**Work request:** Say how many lines in the data hold "pvDomInt". Nothing else belongs in the answer.

╔══

-- pv_equiv track=rewrite | github.com/SCrocky/age_of_wars | game.py | _formation_offsets
-- ===== SOURCE A (Python) =====
-- def _formation_offsets(count: int) -> list[tuple[int, int]]:
--     offsets = [(0, 0)]
--     ring = 1
--     while len(offsets) < count:
--         for dc in range(-ring, ring + 1):
--             for dr in range(-ring, ring + 1):
--                 if max(abs(dc), abs(dr)) == ring:
--                     offsets.append((dc, dr))
--                     if len(offsets) == count:
--                         return offsets
--         ring += 1
--     return offsets[:count]
-- ===== SOURCE B (Python) =====
-- def _formation_offsets(count: int) -> list[tuple[int, int]]:
--     if count <= 0:
--         return []
--     offsets = [(0, 0)]
--     ring = 1
--     while len(offsets) < count:
--         edge = range(-ring, ring + 1)
--         offsets.extend((-ring, dr) for dr in edge)
--         for dc in range(-ring + 1, ring):
--             offsets.append((dc, -ring))
--             offsets.append((dc, ring))
--         offsets.extend((ring, dr) for dr in edge)
--         ring += 1
--     return offsets[:count]
-- ===== Notes on version B (the rewrite author's own statement) =====
-- stated objective: faster
-- what changed: Instead of scanning the full (2r+1)x(2r+1) square of each ring and testing max(|dc|,|dr|)==r per cell with an early return, B emits only the ~8r perimeter cells of each ring directly in the same scan order and truncates to count at the end.
import Mathlib
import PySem

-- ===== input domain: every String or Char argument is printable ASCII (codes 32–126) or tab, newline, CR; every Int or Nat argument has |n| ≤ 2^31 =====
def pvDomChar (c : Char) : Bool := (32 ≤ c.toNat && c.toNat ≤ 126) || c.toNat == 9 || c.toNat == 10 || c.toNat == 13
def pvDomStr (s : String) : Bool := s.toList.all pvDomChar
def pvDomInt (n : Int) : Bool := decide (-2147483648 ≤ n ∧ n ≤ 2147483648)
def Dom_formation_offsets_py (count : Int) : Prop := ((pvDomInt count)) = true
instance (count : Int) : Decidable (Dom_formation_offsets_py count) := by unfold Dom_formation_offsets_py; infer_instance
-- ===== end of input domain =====

-- B replaces A's full-square scan with a pred-test per cell by emitting only the perimeter
-- cells of each ring directly in the same order, then truncating (objective: faster).


-- ===== PORT A =====
-- inner 'for dr in range(-ring, ring+1)' loop; Sum.inl = early 'return offsets', Sum.inr = fall through
def aRow (count ring dc : Int) : List Int → List (Int × Int) → (List (Int × Int)) ⊕ (List (Int × Int))
  | [], offsets => .inr offsets
  | dr :: rest, offsets =>
    if max |dc| |dr| = ring then
      let offsets' := offsets ++ [(dc, dr)]
      if (offsets'.length : Int) = count then .inl offsets'
      else aRow count ring dc rest offsets'
    else aRow count ring dc rest offsets

-- outer 'for dc in range(-ring, ring+1)' loop
def aRing (count ring : Int) : List Int → List (Int × Int) → (List (Int × Int)) ⊕ (List (Int × Int))
  | [], offsets => .inr offsets
  | dc :: rest, offsets =>
    match aRow count ring dc (PySem.List.pyRange (-ring) (ring + 1) 1) offsets with
    | .inl r => .inl r
    | .inr o => aRing count ring rest o

-- what one full pass of A's double loop appends for a single dc column / one whole ring
def rowAdd (ring dc : Int) (drs : List Int) : List (Int × Int) :=
  (drs.filter (fun dr => decide (max |dc| |dr| = ring))).map (fun dr => (dc, dr))
def ringAdd (ring : Int) (dcs : List Int) : List (Int × Int) :=
  dcs.flatMap (fun dc => rowAdd ring dc (PySem.List.pyRange (-ring) (ring + 1) 1))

╚══

**Exercise output:** 2